Fixed Assets Flashcards
How are Research and Development costs recorded? Def? Pg. 9-1
They are expensed in the period incurred and are not capitalized
Looking for a new product / new process; “you dont know if the product will work”; development or improvement of a process
Which expenditures are included in the cost of a building? Pg. 8-1
All expenditures to get the building into working condition are ready for use; ie) any type of construction is a building cost and should be depreciated
Which expenditures are included in the cost of land? Pg. 8-1
All expenditures to get the land ready for its intended use:
Title & County Fees
Clearing of Land - Dirt work etc.
Demolition and removal of old buildings (minus any scrap or salvage)
Note: capitalized land costs are not depreciated
In an exchange of non-monetary assets how much gain is recognized if no additional cash is exchanged when there is no significant difference in resulting cash flows?
If the cash flows from the assets exchanged are not significantly different no gain or loss is recognized on a non-monetary exchange as it lacks commercial substance.
The new asset is recorded at the book value of the asset given up.
The only gain that can be recognized is any boot (cash) received.
In an exchange of non-monetary assets what gain is recognized if resulting cash flows are significantly different?
If resulting cash flows are significantly different then the transaction has commercial substance and a gain/loss is recorded on the exchange.
The new asset is recorded at the FAIR VALUE of the assets given up unless the asset acquired has a fair value that is easier to determine.
How is donated property recorded by the donee?

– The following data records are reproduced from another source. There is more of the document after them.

-- pv_equiv track=rewrite | github.com/genericuser101/trajectory-kit | src/trajectory_kit/mae_parse.py | _tokenise_mae_line
-- ===== SOURCE A (Python) =====
-- def _tokenise_mae_line(line: str) -> list[str]:
--
--     '''
--     Tokenise a single MAE data-row line, respecting double-quoted strings.
--
--     Rules
--     -----
--     - Quoted strings are returned with their quotes stripped.
--     - Unquoted tokens are whitespace-delimited.
--     - The leading row-index integer is included as the first token.
--
--     Parameters
--     ----------
--     line : str
--         A raw line from a MAE data block (after the ::: separator).
--
--     Returns
--     -------
--     list[str]
--         List of token strings.
--     '''
--
--     tokens: list[str] = []
--     i = 0
--     n = len(line)
--
--     while i < n:
--         # skip whitespace
--         while i < n and line[i] in ' \t\r\n':
--             i += 1
--         if i >= n:
--             break
--
--         if line[i] == '"':
--             # quoted string: advance past opening quote
--             i += 1
--             start = i
--             while i < n and line[i] != '"':
--                 i += 1
--             tokens.append(line[start:i])
--             i += 1  # skip closing quote
--         else:
--             start = i
--             while i < n and line[i] not in ' \t\r\n':
--                 i += 1
--             tokens.append(line[start:i])
--
--     return tokens
-- ===== SOURCE B (Python) =====
-- def _tokenise_mae_line(line: str) -> list[str]:
--     """Single-pass character state machine instead of index/slice scanning."""
--     tokens: list[str] = []
--     cur = None          # current token buffer, None when between tokens
--     in_quote = False
--     for ch in line:
--         if cur is None:
--             if ch in ' \t\r\n':
--                 continue
--             if ch == '"':
--                 cur, in_quote = '', True
--             else:
--                 cur, in_quote = ch, False
--         elif in_quote:
--             if ch == '"':
--                 tokens.append(cur)
--                 cur = None
--             else:
--                 cur += ch
--         else:
--             if ch in ' \t\r\n':
--                 tokens.append(cur)
--                 cur = None
--             else:
--                 cur += ch
--     if cur is not None:
--         tokens.append(cur)
--     return tokens
-- ===== Notes on version B (the rewrite author's own statement) =====
-- stated objective: alternative
-- what changed: Replaced the index-based nested while loops with slicing by a single-pass per-character state machine maintaining a current-token buffer and an in-quote flag.
import Mathlib
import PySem

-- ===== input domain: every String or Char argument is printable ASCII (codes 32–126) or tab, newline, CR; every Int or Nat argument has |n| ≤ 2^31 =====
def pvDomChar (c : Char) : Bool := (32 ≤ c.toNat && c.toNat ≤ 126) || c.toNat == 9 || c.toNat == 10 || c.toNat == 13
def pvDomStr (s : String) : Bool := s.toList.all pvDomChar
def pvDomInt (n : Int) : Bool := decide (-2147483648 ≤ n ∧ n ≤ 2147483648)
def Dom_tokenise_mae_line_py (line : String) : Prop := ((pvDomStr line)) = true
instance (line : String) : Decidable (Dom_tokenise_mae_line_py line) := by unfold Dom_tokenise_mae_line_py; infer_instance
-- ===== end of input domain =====

-- B replaces A's index/slice nested-while tokeniser by a single-pass per-character state
-- machine (buffer + in_quote flag); same cost, different decomposition ("alternative").
-- ===== PORT A =====
-- A scans with an index and nested while loops over the string; ported over List Char:
-- the whitespace-skip while loop is the leading `isWS` recursion step, the inner scan
-- loops (`while … != '"'` / `while … not in ws`) become takeWhile/dropWhile of the same
-- predicate, and `line[start:i]` is exactly the scanned prefix.
def pvIsWS (c : Char) : Bool := c == ' ' || c == '\t' || c == '\r' || c == '\n'

def pvTokA : List Char → List String
  | [] => []
  | c :: cs =>
    if hw : pvIsWS c then pvTokA cs
    else if c = '"' then
      String.mk (cs.takeWhile (fun x => !(x == '"'))) ::
        pvTokA ((cs.dropWhile (fun x => !(x == '"'))).drop 1)
    else
      String.mk ((c :: cs).takeWhile (fun x => !pvIsWS x)) ::
        pvTokA ((c :: cs).dropWhile (fun x => !pvIsWS x))
  termination_by cs => cs.length
  decreasing_by
    · simp
    · have := List.length_dropWhile_le (fun x => !(x == '"')) cs
      simp only [List.length_drop, List.length_cons]; omega
    · have hb : (!pvIsWS c) = true := by simp [hw]
      have := List.length_dropWhile_le (fun x => !pvIsWS x) cs
      simp only [List.dropWhile_cons, hb, if_pos, List.length_cons]; omega

def tokenise_mae_line_py (line : String) : List String := pvTokA line.toList

-- ===== PORT B =====
-- B is a single-pass state machine: state = (tokens so far, current buffer or none, in_quote).
def pvStepB (st : List String × Option (List Char) × Bool) (c : Char) :
    List String × Option (List Char) × Bool :=
  match st with
  | (toks, none, _) =>
    if pvIsWS c then (toks, none, false)
    else if c = '"' then (toks, some [], true)
    else (toks, some [c], false)
  | (toks, some cur, true) =>
    if c = '"' then (toks ++ [String.mk cur], none, false)
    else (toks, some (cur ++ [c]), true)
  | (toks, some cur, false) =>
    if pvIsWS c then (toks ++ [String.mk cur], none, false)
    else (toks, some (cur ++ [c]), false)

-- final flush of the buffer (trailing token / unterminated quote)
def pvFlushB (st : List String × Option (List Char) × Bool) : List String :=
  match st with
  | (toks, none, _) => toks
  | (toks, some cur, _) => toks ++ [String.mk cur]

def tokenise_mae_line_py_alt (line : String) : List String :=
  pvFlushB (line.toList.foldl pvStepB ([], none, false))

-- ===== PRECONDITION & SPEC =====
def Spec_tokenise_mae_line_py (line : String) (out : List String) : Prop := out = tokenise_mae_line_py_alt line
instance (line : String) (out : List String) : Decidable (Spec_tokenise_mae_line_py line out) := by unfold Spec_tokenise_mae_line_py; infer_instance

-- ===== CLAIM (what is proved, stated in full; the proofs are below) =====
def Claim_equal_tokenise_mae_line_py : Prop := ∀ (line : String), Dom_tokenise_mae_line_py line → Spec_tokenise_mae_line_py line (tokenise_mae_line_py line)

-- ===== LEMMAS AND PROOFS =====
theorem pvTokA_ws {c : Char} {cs : List Char} (hw : pvIsWS c = true) :
    pvTokA (c :: cs) = pvTokA cs := by
  rw [pvTokA]
  simp [hw]
-- Invariant of B's fold, for the three kinds of state, related to A's recursion.
theorem pvB_inv (cs : List Char) : ∀ (toks : List String) (cur : List Char),
    (pvFlushB (cs.foldl pvStepB (toks, none, false)) = toks ++ pvTokA cs) ∧
    (pvFlushB (cs.foldl pvStepB (toks, some cur, true)) =
      toks ++ [String.mk (cur ++ cs.takeWhile (fun x => !(x == '"')))] ++
        pvTokA ((cs.dropWhile (fun x => !(x == '"'))).drop 1)) ∧
    (pvFlushB (cs.foldl pvStepB (toks, some cur, false)) =
      toks ++ [String.mk (cur ++ cs.takeWhile (fun x => !pvIsWS x))] ++
        pvTokA (cs.dropWhile (fun x => !pvIsWS x))) := by
  induction cs with
  | nil => intro toks cur; simp [pvFlushB, pvTokA]
  | cons c cs ih =>
    intro toks cur
    have hqws : pvIsWS '"' = false := by decide
    refine ⟨?_, ?_, ?_⟩
    · by_cases hw : pvIsWS c
      · rw [List.foldl_cons]
        simp only [pvStepB, hw, if_true, ite_true]
        rw [(ih toks cur).1, pvTokA_ws hw]
      · by_cases hq : c = '"'
        · subst hq
          rw [List.foldl_cons]
          simp only [pvStepB, hqws, Bool.false_eq_true, ite_false, ite_true]
          rw [(ih toks []).2.1]
          conv_rhs => rw [pvTokA]
          simp [hqws, List.drop_one]
        · rw [List.foldl_cons]
          simp only [pvStepB, hw, hq, Bool.false_eq_true, ite_false]
          rw [(ih toks [c]).2.2]
          conv_rhs => rw [pvTokA]
          have hb : (!pvIsWS c) = true := by simp [hw]
          simp [hw, hq, List.takeWhile_cons, List.dropWhile_cons, hb]
    · by_cases hq : c = '"'
      · subst hq
        rw [List.foldl_cons]
        simp only [pvStepB, ite_true]
        rw [(ih (toks ++ [String.mk cur]) cur).1]
        simp [List.takeWhile_cons, List.dropWhile_cons, pvTokA]
      · rw [List.foldl_cons]
        have hb : (!(c == '"')) = true := by simp [hq]
        simp only [pvStepB, hq, ite_false]
        rw [(ih toks (cur ++ [c])).2.1]
        simp [List.takeWhile_cons, List.dropWhile_cons, hb]
    · by_cases hw : pvIsWS c
      · rw [List.foldl_cons]
        simp only [pvStepB, hw, ite_true]
        rw [(ih (toks ++ [String.mk cur]) cur).1]
        simp [List.takeWhile_cons, List.dropWhile_cons, hw, pvTokA_ws hw]
      · rw [List.foldl_cons]
        have hb : (!pvIsWS c) = true := by simp [hw]
        simp only [pvStepB, hw, Bool.false_eq_true, ite_false]
        rw [(ih toks (cur ++ [c])).2.2]
        simp [List.takeWhile_cons, List.dropWhile_cons, hb]

-- ===== VERDICT (by name: the statement is the Claim_ definition above) =====
theorem tokenise_mae_line_py_spec : Claim_equal_tokenise_mae_line_py := by
  intro line _
  unfold Spec_tokenise_mae_line_py tokenise_mae_line_py tokenise_mae_line_py_alt
  exact ((pvB_inv line.toList [] []).1).symm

Recorded at Fair Value + costs associated with getting the property into working condition for its designed purpose
Exam Tip - Think of a charity holding afair and then donating the property which is then recorded atfair value
How is donation of property recorded by the donor?
Recorded at Fair Value of asset given up.
Gain or Loss is recorded.
How is double-declining balance (DDB) depreciation calculated?
1 / (Useful Life x 2 x Book Value)
Ignore salvage value.
How is Sum of Year’s Digits (SYD) depreciation calculated?
(Cost - Salvage Value) x (Remaining Useful Life / SYD) : Depreciation expense
For example the depreciation factor for the third year of a 10-year asset would be:
: 8 / (10+9+8+7+6+5+4+3+2+1) : 8/55 : 14.5%
Remaining useful life : 8 SYD : 55
How is straight line depreciation calculated?
(Cost - Salvage Value) / Useful life : depreciation expense
When is an asset considered to be impaired? How is impairment loss calculated? Pg. 8-12
What is carrying value also known as?
Step 1
When the un-discounted future cash flows are less than the carrying value of the asset.
Step 2 Carrying Value (net of depreciation) - Fair Value : Impairment Loss
Note: impaired assets that recover their value can’t be written back up once written down
*Book value; used to WRITE DOWN ASSET
How are legal fees to defend a patent amortized?
If the patent is SUCCESSFULLY defended the legal fees are amortized over the patent’s economic life.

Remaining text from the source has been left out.